<scribe> Scribe: Ian
Next steps for transaction confirmation
AdrianHB: The proposal I wrote up
needs input from WebAuthn folks
... can you get more certainty about what the user was shown
because it was shown by the browser and not the web site?
... there's a concept of "software display"
John: Current state of
transaction confirmation: no implementations currently
... Browsers have indicated that they are leery of anything
that would allow the RP to display arbitrary text in browser
chrome
... there might be some support for limiting that to part of a
transaction (which might be good for payments but not
contracts)
... so the question for this forum is: what would be the
minimum amount that would need to be displayed? And how could
that data be collected via APIs?
... another topic is localization: how can the beneficiary and
total involve standard phrasing that could be localized?
AdrianHB: Transaction
confirmation is a FIDO concept that depends on an authenticator
having a display.
... my assumption up to now is that the browser itself doesn't
count.
... so we are looking for middle ground: browser displays and
browser can sign. Does that fit into a security framework
that's verifiable?
John: The authenticator can sign
over what the browser or platform says it displays
... e.g., on Windows, it's the OS operating ("ring 1") so it's
pretty secure and is not subject to attack by JS
AdrianHB: So, in this potential
future state, the relying party will have an assertion that was generated
by WebAuthn with some transaction text that they trust the
platform to have displayed to the user
... so authenticator and platform share trust
John: There was handwavy text in
the FIDO security reqs that you could have an external thing
display the transaction confirmation
... but there was no description about how to do that.
AdrianHB: My second question is: it seems like one reason that browsers were reluctant was "free text." But if we can get input from PR API, that seems like it would be an improvement.
JeffH: "Maybe"
... it would need a concrete proposal.
... and there are many facets to Chrome. This notion may or may
not make it through all the necessary reviews
John: Chrome on android and
desktop may have differing views, and same with other platforms
and browsers
... The first thing to do is to show demand.

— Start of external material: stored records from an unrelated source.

-- pv_equiv track=rewrite | github.com/WKD622/python-project-1 | src/main.py | dictionarie_to_list
-- ===== SOURCE A (Python) =====
-- def dictionarie_to_list(dictionarie):
--     string = []
--     for key in dictionarie.keys():
--         if dictionarie[key] == '1':
--             string.append(key)
--             string.append('*')
--         elif dictionarie[key] == '0':
--             string.append('~')
--             string.append(key)
--             string.append('*')
--     del [string[-1]]
--     return string
-- ===== SOURCE B (Python) =====
-- def dictionarie_to_list(dictionarie):
--     segments = []
--     for key, value in dictionarie.items():
--         if value == '1':
--             segments.append([key])
--         elif value == '0':
--             segments.append(['~', key])
--     result = list(segments[0])
--     for seg in segments[1:]:
--         result.append('*')
--         result.extend(seg)
--     return result
-- ===== Notes on version B (the rewrite author's own statement) =====
-- stated objective: alternative
-- what changed: B builds per-key token segments in a first pass and then joins them with '*' separators in a second pass, instead of A's single pass that appends a trailing '*' after every group and deletes the last element.
import Mathlib
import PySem

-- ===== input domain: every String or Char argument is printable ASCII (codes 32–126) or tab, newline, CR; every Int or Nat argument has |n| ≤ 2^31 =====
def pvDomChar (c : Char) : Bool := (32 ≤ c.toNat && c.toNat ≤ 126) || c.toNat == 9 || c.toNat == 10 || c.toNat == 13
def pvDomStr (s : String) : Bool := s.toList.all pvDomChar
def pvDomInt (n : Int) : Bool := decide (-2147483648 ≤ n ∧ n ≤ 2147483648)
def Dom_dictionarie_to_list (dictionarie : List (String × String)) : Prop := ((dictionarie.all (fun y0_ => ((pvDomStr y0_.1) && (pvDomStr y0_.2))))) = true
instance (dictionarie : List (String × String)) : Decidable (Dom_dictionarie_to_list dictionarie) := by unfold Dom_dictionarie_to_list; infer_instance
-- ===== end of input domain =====

-- B joins per-key token segments with '*' separators in a second pass instead of
-- A's trailing-'*' append followed by deleting the last element (objective: alternative).

-- ===== PORT A =====
-- The dict becomes an association list with distinct keys; iterating keys() and
-- looking each key up is iterating the pairs. 'del string[-1]' raises IndexError
-- on an empty list — those inputs are excluded by Pre_; dropLast is exact elsewhere.
def dictionarie_to_list (dictionarie : List (String × String)) : List String :=
  (dictionarie.foldl (fun string kv =>
      if kv.2 = "1" then string ++ [kv.1] ++ ["*"]
      else if kv.2 = "0" then string ++ ["~"] ++ [kv.1] ++ ["*"]
      else string) []).dropLast

-- ===== PORT B =====
-- 'segments[0]' raises IndexError on an empty segment list — outside Pre_.
def dictionarie_to_list_alt (dictionarie : List (String × String)) : List String :=
  let segments := dictionarie.foldl (fun segs kv =>
      if kv.2 = "1" then segs ++ [[kv.1]]
      else if kv.2 = "0" then segs ++ [["~", kv.1]]
      else segs) ([] : List (List String))
  match segments with
  | [] => []
  | s :: rest => rest.foldl (fun result seg => result ++ ["*"] ++ seg) s

-- ===== PRECONDITION & SPEC =====
-- Pre_ excludes exactly the dicts with no '0' or '1' value, where A's 'del string[-1]'
-- (and B's 'segments[0]') raises IndexError.
def Pre_dictionarie_to_list (dictionarie : List (String × String)) : Prop :=
  ∃ p ∈ dictionarie, p.2 = "1" ∨ p.2 = "0"
instance (dictionarie : List (String × String)) : Decidable (Pre_dictionarie_to_list dictionarie) := by unfold Pre_dictionarie_to_list; infer_instance

def pvWitness_dictionarie_to_list : (List (String × String)) := [("a", "1"), ("b", "0"), ("c", "x")]

def Spec_dictionarie_to_list (dictionarie : List (String × String)) (out : List String) : Prop := out = dictionarie_to_list_alt dictionarie
instance (dictionarie : List (String × String)) (out : List String) : Decidable (Spec_dictionarie_to_list dictionarie out) := by unfold Spec_dictionarie_to_list; infer_instance

-- ===== CLAIM (what is proved, stated in full; the proofs are below) =====
def Claim_equal_dictionarie_to_list : Prop := ∀ (dictionarie : List (String × String)), Dom_dictionarie_to_list dictionarie → Pre_dictionarie_to_list dictionarie → Spec_dictionarie_to_list dictionarie (dictionarie_to_list dictionarie)

-- ===== LEMMAS AND PROOFS =====

-- per-key token group of A, and per-key segment of B
def pvTokA (kv : String × String) : List String :=
  if kv.2 = "1" then [kv.1, "*"] else if kv.2 = "0" then ["~", kv.1, "*"] else []
def pvSegB (kv : String × String) : List (List String) :=
  if kv.2 = "1" then [[kv.1]] else if kv.2 = "0" then [["~", kv.1]] else []

theorem pvTokA_eq (kv : String × String) :
    pvTokA kv = (pvSegB kv).flatMap (fun t => t ++ ["*"]) := by
  unfold pvTokA pvSegB; split_ifs <;> rfl

theorem flatMap_tok_eq (d : List (String × String)) :
    d.flatMap pvTokA = (d.flatMap pvSegB).flatMap (fun t => t ++ ["*"]) := by
  induction d with
  | nil => rfl
  | cons kv rest ih => simp [List.flatMap_cons, ih, pvTokA_eq]

theorem a_eq_flatMap (d : List (String × String)) :
    dictionarie_to_list d = ((d.flatMap pvSegB).flatMap (fun t => t ++ ["*"])).dropLast := by
  unfold dictionarie_to_list
  have : ∀ (acc : List String),
      d.foldl (fun string kv =>
        if kv.2 = "1" then string ++ [kv.1] ++ ["*"]
        else if kv.2 = "0" then string ++ ["~"] ++ [kv.1] ++ ["*"]
        else string) acc = acc ++ d.flatMap pvTokA := by
    induction d with
    | nil => intro acc; simp
    | cons kv rest ih =>
      intro acc
      simp only [List.foldl_cons, List.flatMap_cons, ih, pvTokA]
      split_ifs <;> simp
  rw [this, List.nil_append, flatMap_tok_eq]

theorem b_segments (d : List (String × String)) (acc : List (List String)) :
    d.foldl (fun segs kv =>
      if kv.2 = "1" then segs ++ [[kv.1]]
      else if kv.2 = "0" then segs ++ [["~", kv.1]]
      else segs) acc = acc ++ d.flatMap pvSegB := by
  induction d generalizing acc with
  | nil => simp
  | cons kv rest ih =>
    simp only [List.foldl_cons, List.flatMap_cons, ih, pvSegB]
    split_ifs <;> simp

theorem interleave (s : List String) (rest : List (List String)) :
    ((s :: rest).flatMap (fun t => t ++ ["*"])).dropLast =
      rest.foldl (fun result seg => result ++ ["*"] ++ seg) s := by
  induction rest generalizing s with
  | nil => simp
  | cons t rs ih =>
    simp only [List.flatMap_cons, List.foldl_cons]
    have h := ih (s ++ ["*"] ++ t)
    simp only [List.flatMap_cons] at h
    simpa [List.append_assoc] using h

theorem segs_ne_nil (d : List (String × String)) (h : Pre_dictionarie_to_list d) :
    d.flatMap pvSegB ≠ [] := by
  obtain ⟨p, hp, hv⟩ := h
  intro hnil
  rw [List.flatMap_eq_nil_iff] at hnil
  have := hnil p hp
  unfold pvSegB at this
  rcases hv with h1 | h0
  · simp [h1] at this
  · simp [h0] at this

-- ===== VERDICT (by name: the statement is the Claim_ definition above) =====
theorem dictionarie_to_list_spec : Claim_equal_dictionarie_to_list := by
  intro d _ hpre
  unfold Spec_dictionarie_to_list
  rw [a_eq_flatMap]
  unfold dictionarie_to_list_alt
  rw [b_segments, List.nil_append]
  cases hsegs : d.flatMap pvSegB with
  | nil => exact absurd hsegs (segs_ne_nil d hpre)
  | cons s rest => exact interleave s rest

... E.g., if google pay is interested
Ian: What is a regulatory requirement not sufficient?
John: government mandates do not always bear fruit
IJ: Has google pay expressed interest in this?
John: I think google pay is
interested in Dirk's shared credential proposal
... Transaction confirmation may not be a problem for PISPs; it
may be more of a merchant problem.
<Zakim> AdrianHB, you wanted to mention some interest I am aware of from Google Pay
AdrianHB: I wanted to mention
that Coil is doing some work around mobile money, largely
driven by Google pay. I confirm interest in Dirk's proposal. I
think that I have also observed interest in transaction
confirmation
... I think there may be some misconception about what webauthn
gives you...and that there's no guarantee that what you see is
what you sign.
John: That might be an angle for
education.
... If the PISP (e.g., Google pay) is trusted to not deceive
the user and bank, does transaction confirmation add
anything?
AdrianHB: I agree that's a good
question
... most of the parties collecting attestations are trusted
anyway
... so I think the value of the trusted confirmation is not
high
John: It's where you have the merchant doing it directly that your confidence goes away
<Zakim> Ian, you wanted to ask about Stripe
Ian: How does Stripe feel about this?
[Recap of proposal: authenticator signs something from the request data]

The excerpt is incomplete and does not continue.